* [What to work on]:
If a line in the entries includes "this", show that line.

[Saved data entries]
-- pv_equiv track=rewrite | github.com/colesprou/GetAction-Chrome-Ext | backend/app/odds/optic_client.py | _batch_books_for_moneyline
-- ===== SOURCE A (Python) =====
-- KALSHI_BOOK = "Kalshi"
--
-- def _batch_books_for_moneyline(sharp_books: list[str]) -> list[list[str]]:
--     """Split sharp book list into batches of <=4, always putting Kalshi in batch 0."""
--     books = [b for b in sharp_books if b and b.lower() != "kalshi"]
--     if not books:
--         return [[KALSHI_BOOK]]
--     first = books[:3] + [KALSHI_BOOK]
--     batches = [first]
--     rest = books[3:]
--     for i in range(0, len(rest), 4):
--         batches.append(rest[i : i + 4])
--     return batches
-- ===== SOURCE B (Python) =====
-- KALSHI_BOOK = "Kalshi"
--
-- def _batch_books_for_moneyline(sharp_books: list[str]) -> list[list[str]]:
--     """Single streaming pass: an online batcher that fills the current batch book
--     by book, slips Kalshi in as the fourth slot of the first batch, and flushes a
--     batch whenever it reaches four elements; no slicing or index arithmetic."""
--     batches = []
--     cur = []
--     kalshi_placed = False
--     for b in sharp_books:
--         if not b or b.lower() == "kalshi":
--             continue
--         cur.append(b)
--         if not kalshi_placed and len(cur) == 3:
--             cur.append(KALSHI_BOOK)
--             kalshi_placed = True
--         if len(cur) == 4:
--             batches.append(cur)
--             cur = []
--     if not kalshi_placed:
--         cur.append(KALSHI_BOOK)
--     if cur:
--         batches.append(cur)
--     return batches
-- ===== Notes on version B (the rewrite author's own statement) =====
-- stated objective: alternative
-- what changed: A builds the first batch by slicing (books[:3]+[Kalshi]) and then chunks the remainder with an index loop over range(0,len,4); B is an online single-pass batcher with an accumulator: it fuses the filter into the loop, appends each book to the current batch, slips Kalshi in as the fourth slot of the first batch, and flushes whenever a batch reaches four -- no slices or index arithmetic at all.
import Mathlib
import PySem

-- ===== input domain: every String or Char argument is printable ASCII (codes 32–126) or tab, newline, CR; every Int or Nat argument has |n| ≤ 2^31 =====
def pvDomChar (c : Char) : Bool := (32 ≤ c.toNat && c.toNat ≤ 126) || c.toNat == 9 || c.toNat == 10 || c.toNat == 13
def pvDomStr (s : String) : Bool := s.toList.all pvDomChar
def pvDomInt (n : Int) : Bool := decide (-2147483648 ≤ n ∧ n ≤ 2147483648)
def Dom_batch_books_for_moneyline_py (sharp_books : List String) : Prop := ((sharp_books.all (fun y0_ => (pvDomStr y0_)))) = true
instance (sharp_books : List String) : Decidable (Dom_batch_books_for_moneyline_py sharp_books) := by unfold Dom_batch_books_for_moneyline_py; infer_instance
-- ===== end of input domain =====

-- B replaces A's slice-built first batch and index loop over range(0,len,4) by an
-- online single-pass batcher: filter fused into the loop, an accumulator batch that
-- flushes at four, Kalshi slipped in as the fourth slot of the first batch
-- (objective: alternative; same O(n) cost).

-- shared filter predicate of both Pythons ("b and b.lower() != 'kalshi'")
def pvKeep (b : String) : Bool := !(b == "") && !(PySem.Str.lower b == "kalshi")

-- ===== PORT A =====
def batch_books_for_moneyline_py (sharp_books : List String) : List (List String) :=
  let books := sharp_books.filter pvKeep
  if books = [] then [["Kalshi"]]
  else
    let first := PySem.List.slice books none (some 3) ++ ["Kalshi"]
    let rest := PySem.List.slice books (some 3) none
    (PySem.List.pyRange 0 (PySem.List.len rest) 4).foldl
      (fun batches i => batches ++ [PySem.List.slice rest (some i) (some (i + 4))]) [first]

-- ===== PORT B =====
-- one loop-body step of Source B: skip filtered books, grow cur, slip Kalshi in at 3, flush at 4
def bStep (st : List (List String) × List String × Bool) (b : String) :
    List (List String) × List String × Bool :=
  let cur1 := st.2.1 ++ [b]
  let cur2 := if !st.2.2 && cur1.length == 3 then cur1 ++ ["Kalshi"] else cur1
  let placed2 := if !st.2.2 && cur1.length == 3 then true else st.2.2
  if cur2.length == 4 then (st.1 ++ [cur2], [], placed2) else (st.1, cur2, placed2)

def bAltStep (st : List (List String) × List String × Bool) (b : String) :
    List (List String) × List String × Bool :=
  if pvKeep b then bStep st b else st

-- the code after the loop in Source B
def bFin (st : List (List String) × List String × Bool) : List (List String) :=
  let cur := if !st.2.2 then st.2.1 ++ ["Kalshi"] else st.2.1
  if cur = [] then st.1 else st.1 ++ [cur]

def batch_books_for_moneyline_py_alt (sharp_books : List String) : List (List String) :=
  bFin (sharp_books.foldl bAltStep ([], [], false))

-- ===== PRECONDITION & SPEC =====
def Spec_batch_books_for_moneyline_py (sharp_books : List String) (out : List (List String)) : Prop := out = batch_books_for_moneyline_py_alt sharp_books
instance (sharp_books : List String) (out : List (List String)) : Decidable (Spec_batch_books_for_moneyline_py sharp_books out) := by unfold Spec_batch_books_for_moneyline_py; infer_instance

-- ===== CLAIM (what is proved, stated in full; the proofs are below) =====
def Claim_equal_batch_books_for_moneyline_py : Prop := ∀ (sharp_books : List String), Dom_batch_books_for_moneyline_py sharp_books → Spec_batch_books_for_moneyline_py sharp_books (batch_books_for_moneyline_py sharp_books)

-- ===== LEMMAS AND PROOFS =====

-- reference chunking: split a list into consecutive blocks of 4
def chunk4 {α : Type} : List α → List (List α)
  | [] => []
  | x :: xs => ((x :: xs).take 4) :: chunk4 ((x :: xs).drop 4)
termination_by l => l.length
decreasing_by simp

theorem chunk4_ne_nil {α : Type} (xs : List α) (h : xs ≠ []) :
    chunk4 xs = xs.take 4 :: chunk4 (xs.drop 4) := by
  cases xs with
  | nil => exact absurd rfl h
  | cons x t => rw [chunk4.eq_def]

theorem chunk4_nil {α : Type} : chunk4 ([] : List α) = [] := by rw [chunk4.eq_def]

theorem chunk4_small {α : Type} (xs : List α) (h0 : xs ≠ []) (h4 : xs.length ≤ 4) :
    chunk4 xs = [xs] := by
  rw [chunk4_ne_nil _ h0, List.take_of_length_le h4, List.drop_eq_nil_of_le h4, chunk4_nil]

theorem chunk4_append_of_len4 {α : Type} (f r : List α) (h : f.length = 4) :
    chunk4 (f ++ r) = f :: chunk4 r := by
  have hne : f ++ r ≠ [] := by
    intro hc
    have := congrArg List.length hc
    simp [h] at this
  rw [chunk4_ne_nil _ hne, ← h, List.take_left, List.drop_left]

theorem pyRange4_nonpos (n : Int) (h : n ≤ 0) : PySem.List.pyRange 0 n 4 = [] := by
  rw [PySem.List.pyRange_of_pos _ _ (by norm_num)]
  rw [if_neg (by omega)]
  simp

theorem pyRange4_pos (n : Int) (h : 0 < n) :
    PySem.List.pyRange 0 n 4 = 0 :: (PySem.List.pyRange 0 (n - 4) 4).map (· + 4) := by
  rw [PySem.List.pyRange_of_pos _ _ (by norm_num : (0:Int) < 4),
      PySem.List.pyRange_of_pos _ _ (by norm_num : (0:Int) < 4)]
  have hc : (if (0:Int) < n then ((n - 0 + 4 - 1) / 4).toNat else 0)
      = (if (0:Int) < n - 4 then ((n - 4 - 0 + 4 - 1) / 4).toNat else 0) + 1 := by
    split_ifs <;> omega
  rw [hc, List.range_succ_eq_map, List.map_cons, List.map_map, List.map_map]
  refine List.cons_eq_cons.2 ⟨by norm_num, ?_⟩
  apply List.map_congr_left
  intro k _
  simp [Nat.succ_eq_add_one]
  ring

theorem map_slice_chunk4 {α : Type} (xs : List α) :
    (PySem.List.pyRange 0 (PySem.List.len xs) 4).map
      (fun i => PySem.List.slice xs (some i) (some (i + 4))) = chunk4 xs := by
  cases hxs : xs with
  | nil => simp [pyRange4_nonpos 0 le_rfl, chunk4_nil]
  | cons x t =>
    rw [← hxs]
    have hne : xs ≠ [] := by simp [hxs]
    have hpos : (0:Int) < PySem.List.len xs := by
      simp [PySem.List.len_eq, hxs]
    rw [pyRange4_pos _ hpos, List.map_cons, List.map_map, chunk4_ne_nil xs hne]
    refine List.cons_eq_cons.2 ⟨?_, ?_⟩
    · rw [PySem.List.slice_toNat xs (by norm_num) (by norm_num)]
      norm_num
      omega
    · have hmain : ∀ n : Int, n = PySem.List.len xs →
          (PySem.List.pyRange 0 (n - 4) 4).map
            ((fun i => PySem.List.slice xs (some i) (some (i + 4))) ∘ (· + 4))
          = (PySem.List.pyRange 0 (PySem.List.len (xs.drop 4)) 4).map
            (fun i => PySem.List.slice (xs.drop 4) (some i) (some (i + 4))) := by
        intro n hn
        by_cases h4 : 4 ≤ xs.length
        · have hlen : n - 4 = PySem.List.len (xs.drop 4) := by
            simp [PySem.List.len_eq] at hn ⊢; omega
          rw [hlen]
          apply List.map_congr_left
          intro i hi
          have hi0 : 0 ≤ i := by
            rcases (PySem.List.mem_pyRange_iff_of_pos (by norm_num) i).1 hi with ⟨h1, _, _⟩
            exact h1
          simp only [Function.comp]
          rw [PySem.List.slice_toNat xs (by omega) (by omega),
              PySem.List.slice_toNat (xs.drop 4) hi0 (by omega)]
          rw [List.drop_drop]
          have e1 : ((i + 4) + 4).toNat - (i + 4).toNat = (i + 4).toNat - i.toNat := by omega
          have e2 : (i + 4).toNat = i.toNat + 4 := by omega
          rw [e1, e2, Nat.add_comm 4 i.toNat]
        · have h1 : n - 4 ≤ 0 := by simp [PySem.List.len_eq] at hn; omega
          have h2 : PySem.List.len (xs.drop 4) ≤ 0 := by
            simp [PySem.List.len_eq]; omega
          rw [pyRange4_nonpos _ h1, pyRange4_nonpos _ h2]
          simp
      rw [hmain _ rfl]
      exact map_slice_chunk4 (xs.drop 4)
termination_by xs.length
decreasing_by simp [hxs]

-- A's value is the chunk-by-4 of the filtered list with Kalshi inserted at index 3
theorem aChar (sharp_books : List String) :
    batch_books_for_moneyline_py sharp_books =
      chunk4 ((sharp_books.filter pvKeep).take 3 ++ ["Kalshi"] ++ (sharp_books.filter pvKeep).drop 3) := by
  unfold batch_books_for_moneyline_py
  set books := sharp_books.filter pvKeep with hbooks
  simp only []
  by_cases hb : books = []
  · rw [if_pos hb, hb]
    simp [chunk4_small ["Kalshi"] (by simp) (by simp)]
  · rw [if_neg hb]
    rw [PySem.List.foldl_append_singleton_eq_map
      (fun i => PySem.List.slice (PySem.List.slice books (some 3) none) (some i) (some (i + 4)))]
    rw [map_slice_chunk4]
    rw [PySem.List.slice_to books (by norm_num), PySem.List.slice_from books (by norm_num)]
    rw [show ((3:Int).toNat) = 3 from rfl]
    by_cases h3 : 3 ≤ books.length
    · rw [chunk4_append_of_len4 (books.take 3 ++ ["Kalshi"]) (books.drop 3) (by simp; omega)]
      simp
    · have ht : books.take 3 = books := List.take_of_length_le (by omega)
      have hd : books.drop 3 = [] := List.drop_eq_nil_of_le (by omega)
      rw [ht, hd, List.append_nil, chunk4_nil]
      rw [chunk4_small (books ++ ["Kalshi"]) (by simp) (by simp; omega)]
      simp

-- fold over the input with the skip branch = fold over the filtered list without it
theorem foldl_filter_fuse (xs : List String) (st : List (List String) × List String × Bool) :
    xs.foldl bAltStep st = (xs.filter pvKeep).foldl bStep st := by
  induction xs generalizing st with
  | nil => rfl
  | cons x t ih =>
    by_cases h : pvKeep x = true
    · simp [h, bAltStep, ih]
    · simp [h, bAltStep, ih]

-- once Kalshi has been placed the batcher just chunks the remaining stream by 4
theorem phase2 (bs : List String) : ∀ (batches : List (List String)) (cur : List String),
    cur.length < 4 →
    bFin (bs.foldl bStep (batches, cur, true)) = batches ++ chunk4 (cur ++ bs) := by
  induction bs with
  | nil =>
    intro batches cur h
    simp only [List.foldl_nil, bFin, List.append_nil, Bool.not_true, Bool.false_eq_true,
      if_false]
    by_cases hc : cur = []
    · simp [hc, chunk4_nil]
    · rw [if_neg hc, chunk4_small cur hc (by omega)]
  | cons b t ih =>
    intro batches cur h
    simp only [List.foldl_cons, bStep, Bool.not_true, Bool.false_and, Bool.false_eq_true,
      if_false]
    by_cases h3 : cur.length = 3
    · rw [if_pos (by simp [h3])]
      rw [ih _ [] (by simp)]
      rw [show cur ++ b :: t = (cur ++ [b]) ++ t by simp]
      rw [chunk4_append_of_len4 (cur ++ [b]) t (by simp [h3])]
      simp
    · rw [if_neg (by simp; omega)]
      rw [ih _ (cur ++ [b]) (by simp; omega)]
      simp

-- B's value is the same chunk-by-4 of the filtered list with Kalshi inserted at index 3
theorem bChar (bs : List String) :
    bFin (bs.foldl bStep ([], [], false)) = chunk4 (bs.take 3 ++ ["Kalshi"] ++ bs.drop 3) := by
  match bs with
  | [] =>
    simp only [List.foldl_nil, bFin, List.take_nil, List.drop_nil, List.nil_append,
      List.append_nil, Bool.not_false, if_true]
    rw [chunk4_small ["Kalshi"] (by simp) (by simp)]
    simp
  | [b1] =>
    simp only [List.foldl_cons, List.foldl_nil, bStep, bFin]
    norm_num
    rw [chunk4_small [b1, "Kalshi"] (by simp) (by simp)]
    simp
  | [b1, b2] =>
    simp only [List.foldl_cons, List.foldl_nil, bStep, bFin]
    norm_num
    rw [chunk4_small [b1, b2, "Kalshi"] (by simp) (by simp)]
    simp
  | b1 :: b2 :: b3 :: rest =>
    have hstep : ([b1, b2, b3].foldl bStep (([] : List (List String)), ([] : List String), false))
        = ([[b1, b2, b3, "Kalshi"]], [], true) := by
      simp [bStep]
    have : (b1 :: b2 :: b3 :: rest).foldl bStep (([] : List (List String)), ([] : List String), false)
        = rest.foldl bStep ([[b1, b2, b3, "Kalshi"]], [], true) := by
      rw [show b1 :: b2 :: b3 :: rest = [b1, b2, b3] ++ rest by simp, List.foldl_append, hstep]
    rw [this, phase2 rest _ [] (by simp)]
    have hr : (b1 :: b2 :: b3 :: rest).take 3 ++ ["Kalshi"] ++ (b1 :: b2 :: b3 :: rest).drop 3
        = [b1, b2, b3, "Kalshi"] ++ rest := by simp
    rw [hr, chunk4_append_of_len4 [b1, b2, b3, "Kalshi"] rest (by simp)]
    simp

-- ===== VERDICT (by name: the statement is the Claim_ definition above) =====
theorem batch_books_for_moneyline_py_spec : Claim_equal_batch_books_for_moneyline_py := by
  intro sharp_books _
  show batch_books_for_moneyline_py sharp_books = batch_books_for_moneyline_py_alt sharp_books
  rw [aChar, batch_books_for_moneyline_py_alt, foldl_filter_fuse, bChar]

* [Reply to the exercise]:
    simp [h] at this
    rw [this, phase2 rest _ [] (by simp)]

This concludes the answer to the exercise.